For those who have never used Kickstarter before, this basically means that the backers who funded these Meyer Optik Görlitz projects will never see what they backed and the company, in essence, kept their money and threw it on the pyre – or worse.
And, to add salt to the wounds of donors, those who backed the projects for the lenses will not only never receive their lenses but also no refunds are available for this kind of eventuality.
Tragic, indeed, but the number of projects that have failed because of this is drawing attention to what, from the outside, looks quite suspicious indeed.
As FStoppers reports, the amount of money raised was in the millions and the failure of Meyer Optik Görlitz’s parent company net SE in August leaves tons of backers in the lurch who funded numerous projects aimed at resurrecting classic brands.
Like many Kickstarter projects trading on nostalgia, Meyer Optik Görlitz’s moves have drawn attention to the less seemly side of the crowdfunding platform.
Back in August, PetaPixel talked about how whispers indicated that the company’s internal management was abysmal and that the company was launching new Kickstarter projects in order to fund older ones in what seems now like a crowdfunding Ponzi scheme of sorts. In that same month, the CEO of net SE, Stefan Immes, was in a serious car accident and could no longer run the company.

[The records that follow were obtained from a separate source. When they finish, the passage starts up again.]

-- pv_equiv track=rewrite | github.com/MatLopes23/Computacao-Evolutiva | T01/Algoritmo.py | indi_dif
-- ===== SOURCE A (Python) =====
-- def indi_dif(P, PO):
--     total=0
--     marcacoes=[0 for x in range(PO)]
--     for i in range(PO):
--         if marcacoes[i]==0:
--             marcacoes[i]=1
--             for j in range(PO):
--                 if P[i]==P[j]:
--                     marcacoes[j]=1
--             total+=1
--     return total
-- ===== SOURCE B (Python) =====
-- def indi_dif(P, PO):
--     seen = []
--     for i in range(PO):
--         x = P[i]
--         found = False
--         for v in seen:
--             if x == v:
--                 found = True
--                 break
--         if not found:
--             seen.append(x)
--     return len(seen)
-- ===== Notes on version B (the rewrite author's own statement) =====
-- stated objective: simpler
-- what changed: Replaces A's 0/1 marking array (with a nested pass over all PO indices stamping every equal element) by a single growing 'seen' list of first occurrences whose length is the answer; no marking state is kept.
import Mathlib
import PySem

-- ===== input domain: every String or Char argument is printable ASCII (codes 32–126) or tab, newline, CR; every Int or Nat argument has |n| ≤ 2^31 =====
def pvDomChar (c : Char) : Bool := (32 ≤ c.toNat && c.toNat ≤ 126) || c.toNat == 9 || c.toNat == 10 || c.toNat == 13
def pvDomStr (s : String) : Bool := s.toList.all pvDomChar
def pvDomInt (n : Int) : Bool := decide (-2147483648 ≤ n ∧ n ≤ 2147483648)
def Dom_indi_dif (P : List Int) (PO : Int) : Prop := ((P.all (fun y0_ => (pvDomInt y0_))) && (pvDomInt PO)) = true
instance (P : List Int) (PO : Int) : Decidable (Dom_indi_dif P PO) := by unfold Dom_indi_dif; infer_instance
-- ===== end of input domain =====

-- B replaces A's 0/1 marking array (and its stamping inner pass) by a growing list of
-- first occurrences whose length is the answer (objective: simpler).

-- ===== PORT A =====
-- inner loop "for j in range(PO): if P[i]==P[j]: marcacoes[j]=1"
def aInner (P : List Int) (PO : Int) (i : Int) (m : List Int) : List Int :=
  (PySem.List.pyRange 0 PO).foldl
    (fun m j => if PySem.List.pyGetD P i 0 == PySem.List.pyGetD P j 0
                then m.set j.toNat 1 else m) m

-- outer loop body; indices come from range(PO), hence nonnegative, so .toNat is exact
def aStep (P : List Int) (PO : Int) (st : Int × List Int) (i : Int) : Int × List Int :=
  if PySem.List.pyGetD st.2 i 0 == 0 then
    (st.1 + 1, aInner P PO i (st.2.set i.toNat 1))
  else st

def indi_dif (P : List Int) (PO : Int) : Int :=
  ((PySem.List.pyRange 0 PO).foldl (aStep P PO)
    (0, (PySem.List.pyRange 0 PO).map (fun _ => (0 : Int)))).1

-- ===== PORT B =====
-- explicit equality scan over `seen` (the for/break loop of Source B)
def altContains (x : Int) : List Int → Bool
  | [] => false
  | v :: vs => if x == v then true else altContains x vs

def bStep (P : List Int) (seen : List Int) (i : Int) : List Int :=
  let x := PySem.List.pyGetD P i 0
  if altContains x seen then seen else seen ++ [x]

def indi_dif_alt (P : List Int) (PO : Int) : Int :=
  (((PySem.List.pyRange 0 PO).foldl (bStep P) []).length : Int)

-- ===== PRECONDITION & SPEC =====
-- Pre_ excludes exactly the inputs where Python A raises IndexError: PO larger than len(P)
-- (negative PO is fine: the loops are empty and A returns 0).
def Pre_indi_dif (P : List Int) (PO : Int) : Prop := PO ≤ (P.length : Int)
instance (P : List Int) (PO : Int) : Decidable (Pre_indi_dif P PO) := by
  unfold Pre_indi_dif; infer_instance

def pvWitness_indi_dif : List Int × Int := ([1, 2, 1], 3)

def Spec_indi_dif (P : List Int) (PO : Int) (out : Int) : Prop := out = indi_dif_alt P PO
instance (P : List Int) (PO : Int) (out : Int) : Decidable (Spec_indi_dif P PO out) := by
  unfold Spec_indi_dif; infer_instance

-- ===== CLAIM (what is proved, stated in full; the proofs are below) =====
def Claim_equal_indi_dif : Prop :=
  ∀ (P : List Int) (PO : Int), Dom_indi_dif P PO → Pre_indi_dif P PO →
    Spec_indi_dif P PO (indi_dif P PO)

-- ===== LEMMAS AND PROOFS =====

lemma altContains_append_singleton (y x : Int) (s : List Int) :
    altContains y (s ++ [x]) = (altContains y s || (y == x)) := by
  induction s with
  | nil => by_cases h : y = x <;> simp [altContains, h]
  | cons v vs ih =>
    by_cases h : y = v <;> simp [altContains, h, ih]

lemma innerFold_length (P : List Int) (x : Int) (js : List Int) (m : List Int) :
    (js.foldl (fun m j => if x == PySem.List.pyGetD P j 0 then m.set j.toNat 1 else m) m).length
      = m.length := by
  induction js generalizing m with
  | nil => rfl
  | cons jj rest ih =>
    simp only [List.foldl_cons]
    rw [ih]
    split <;> simp

lemma innerFold_get (P : List Int) (x : Int) (js : List Int)
    (hjs : ∀ j ∈ js, 0 ≤ j) (m : List Int) (j : Int) (h0 : 0 ≤ j)
    (h1 : j.toNat < m.length) :
    PySem.List.pyGetD
      (js.foldl (fun m j => if x == PySem.List.pyGetD P j 0 then m.set j.toNat 1 else m) m) j 0
      = if j ∈ js ∧ x = PySem.List.pyGetD P j 0 then 1 else PySem.List.pyGetD m j 0 := by
  induction js generalizing m with
  | nil => simp
  | cons jj rest ih =>
    have hjj : 0 ≤ jj := hjs jj (by simp)
    have hrest : ∀ j ∈ rest, 0 ≤ j := fun j hj => hjs j (by simp [hj])
    simp only [List.foldl_cons]
    have hlen : (if x == PySem.List.pyGetD P jj 0 then m.set jj.toNat 1 else m).length
        = m.length := by split <;> simp
    rw [ih hrest _ (by rw [hlen]; exact h1)]
    have hget : PySem.List.pyGetD (if x == PySem.List.pyGetD P jj 0 then m.set jj.toNat 1 else m) j 0
        = if jj = j ∧ x = PySem.List.pyGetD P jj 0 then 1 else PySem.List.pyGetD m j 0 := by
      by_cases hx2 : x = PySem.List.pyGetD P jj 0
      · rw [if_pos (beq_iff_eq.mpr hx2)]
        by_cases hj : jj = j
        · subst hj
          rw [if_pos ⟨rfl, hx2⟩,
              PySem.List.pyGetD_eq_getElem _ _ h0 (by simp; omega)]
          simp
        · rw [if_neg (fun h => hj h.1),
              PySem.List.pyGetD_eq_getElem _ _ h0 (by simp; omega),
              PySem.List.pyGetD_eq_getElem _ _ h0 (by omega),
              List.getElem_set_ne (by omega)]
      · rw [if_neg (by simp [hx2]), if_neg (fun h => hx2 h.2)]
    rw [hget]
    by_cases hmem : j ∈ rest ∧ x = PySem.List.pyGetD P j 0
    · rw [if_pos hmem, if_pos ⟨List.mem_cons.mpr (Or.inr hmem.1), hmem.2⟩]
    · rw [if_neg hmem]
      by_cases hj : jj = j
      · subst hj
        by_cases hx2 : x = PySem.List.pyGetD P jj 0
        · rw [if_pos ⟨rfl, hx2⟩, if_pos ⟨by simp, hx2⟩]
        · rw [if_neg (fun h => hx2 h.2), if_neg (fun h => hx2 h.2)]
      · rw [if_neg (fun h => hj h.1),
            if_neg (fun h => hmem ⟨(List.mem_cons.mp h.1).resolve_left (fun e => hj e.symm), h.2⟩)]

-- the joint loop invariant of A's (total, marcacoes) and B's seen list
lemma inv_lemma (P : List Int) (PO : Int) (t : Nat) (ht : (t : Int) ≤ PO) :
    (((PySem.List.pyRange 0 (t : Int)).foldl (aStep P PO)
        (0, (PySem.List.pyRange 0 PO).map (fun _ => (0 : Int)))).2.length = PO.toNat) ∧
    (((PySem.List.pyRange 0 (t : Int)).foldl (aStep P PO)
        (0, (PySem.List.pyRange 0 PO).map (fun _ => (0 : Int)))).1
      = (((PySem.List.pyRange 0 (t : Int)).foldl (bStep P) []).length : Int)) ∧
    (∀ j : Int, 0 ≤ j → j < PO →
      PySem.List.pyGetD ((PySem.List.pyRange 0 (t : Int)).foldl (aStep P PO)
        (0, (PySem.List.pyRange 0 PO).map (fun _ => (0 : Int)))).2 j 0
      = if altContains (PySem.List.pyGetD P j 0)
            ((PySem.List.pyRange 0 (t : Int)).foldl (bStep P) []) then 1 else 0) := by
  induction t with
  | zero =>
    rw [show ((0 : Nat) : Int) = 0 by norm_num, PySem.List.pyRange_one_eq_nil (le_refl 0)]
    refine ⟨by simp [PySem.List.length_pyRange_one], by simp, ?_⟩
    intro j h0 hj
    rw [PySem.List.pyGetD_eq_getElem _ _ h0 (by simp [PySem.List.length_pyRange_one]; omega)]
    simp [altContains]
  | succ t ih =>
    have ht' : (t : Int) ≤ PO := by push_cast at ht ⊢; omega
    obtain ⟨ihlen, ihtot, ihpt⟩ := ih ht'
    have hsplit : PySem.List.pyRange 0 ((t + 1 : Nat) : Int)
        = PySem.List.pyRange 0 (t : Int) ++ [(t : Int)] := by
      push_cast
      exact PySem.List.pyRange_one_succ_right (by positivity)
    rw [hsplit, List.foldl_append, List.foldl_append]
    simp only [List.foldl_cons, List.foldl_nil]
    set stA := (PySem.List.pyRange 0 (t : Int)).foldl (aStep P PO)
        (0, (PySem.List.pyRange 0 PO).map (fun _ => (0 : Int))) with hstA
    set sB := (PySem.List.pyRange 0 (t : Int)).foldl (bStep P) [] with hsB
    have htlt : (t : Int) < PO := by push_cast at ht; omega
    have ht0 : (0 : Int) ≤ (t : Int) := by positivity
    have hcond := ihpt (t : Int) ht0 htlt
    set x := PySem.List.pyGetD P (t : Int) 0 with hx
    by_cases hc : altContains x sB = true
    · -- value already seen: both states unchanged
      have hA : aStep P PO stA (t : Int) = stA := by
        unfold aStep
        rw [hcond, hc]
        simp
      have hB : bStep P sB (t : Int) = sB := by
        show (if altContains x sB = true then sB else sB ++ [x]) = sB
        rw [hc]
        simp
      simp only [hA, hB]
      exact ⟨ihlen, ihtot, ihpt⟩
    · -- new value: A increments and stamps, B appends
      have hc' : altContains x sB = false := by
        cases h : altContains x sB
        · rfl
        · exact absurd h hc
      have hA : aStep P PO stA (t : Int)
          = (stA.1 + 1, aInner P PO (t : Int) (stA.2.set (t : Int).toNat 1)) := by
        unfold aStep
        rw [hcond, hc']
        simp
      have hB : bStep P sB (t : Int) = sB ++ [x] := by
        show (if altContains x sB = true then sB else sB ++ [x]) = sB ++ [x]
        rw [hc']
        simp
      simp only [hA, hB]
      have hinner : aInner P PO (t : Int) (stA.2.set (t : Int).toNat 1)
          = (PySem.List.pyRange 0 PO).foldl
              (fun m j => if x == PySem.List.pyGetD P j 0 then m.set j.toNat 1 else m)
              (stA.2.set (t : Int).toNat 1) := by
        unfold aInner; rw [← hx]
      have hsetlen : (stA.2.set (t : Int).toNat 1).length = PO.toNat := by
        simp [ihlen]
      refine ⟨?_, ?_, ?_⟩
      · rw [hinner, innerFold_length, hsetlen]
      · simp [ihtot]
      · intro j h0 hj
        rw [hinner, innerFold_get P x _ (fun j hjm => (PySem.List.mem_pyRange_one.mp hjm).1)
            _ j h0 (by rw [hsetlen]; omega)]
        rw [altContains_append_singleton]
        have hmem : j ∈ PySem.List.pyRange 0 PO := PySem.List.mem_pyRange_one.mpr ⟨h0, hj⟩
        by_cases hxe : x = PySem.List.pyGetD P j 0
        · rw [if_pos ⟨hmem, hxe⟩]
          have : (PySem.List.pyGetD P j 0 == x) = true := by rw [beq_iff_eq]; exact hxe.symm
          simp [this]
        · rw [if_neg (fun h => hxe h.2)]
          have hbe : (PySem.List.pyGetD P j 0 == x) = false := by
            rw [beq_eq_false_iff_ne]; exact fun h => hxe h.symm
          have hset : PySem.List.pyGetD (stA.2.set (t : Int).toNat 1) j 0
              = PySem.List.pyGetD stA.2 j 0 := by
            by_cases hjt : j = (t : Int)
            · exact absurd (by rw [hjt]) hxe
            · rw [PySem.List.pyGetD_eq_getElem _ _ h0 (by rw [hsetlen]; omega),
                  PySem.List.pyGetD_eq_getElem _ _ h0 (by rw [ihlen]; omega)]
              rw [List.getElem_set_ne (by omega)]
          rw [hset, ihpt j h0 hj, hbe]
          simp

lemma main_eq (P : List Int) (PO : Int) : indi_dif P PO = indi_dif_alt P PO := by
  unfold indi_dif indi_dif_alt
  by_cases h : PO ≤ 0
  · rw [PySem.List.pyRange_one_eq_nil h]
    simp
  · have h0 : 0 ≤ PO := by omega
    have := (inv_lemma P PO PO.toNat (by omega)).2.1
    rwa [show ((PO.toNat : Nat) : Int) = PO by omega] at this

-- ===== VERDICT (by name: the statement is the Claim_ definition above) =====
theorem indi_dif_spec : Claim_equal_indi_dif := by
  intro P PO _ _
  unfold Spec_indi_dif
  exact main_eq P PO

In addition to Meyer Optik Görlitz, net SE also attempted to resurrect such storied brands as Emil Busch A.-G. Rathenau, Oprema Jena, C.P. Goerz, Ihagee Elbaflex, and A. Schacht.
Failed projects is nothing new for Kickstarter although the relative rate of success does leave something to be desired.
If anything the Meyer Optik Görlitz situation is illustrative of the need for backers to be judicious in what they fund – or at least be comfortable with nothing ever coming of it in the end.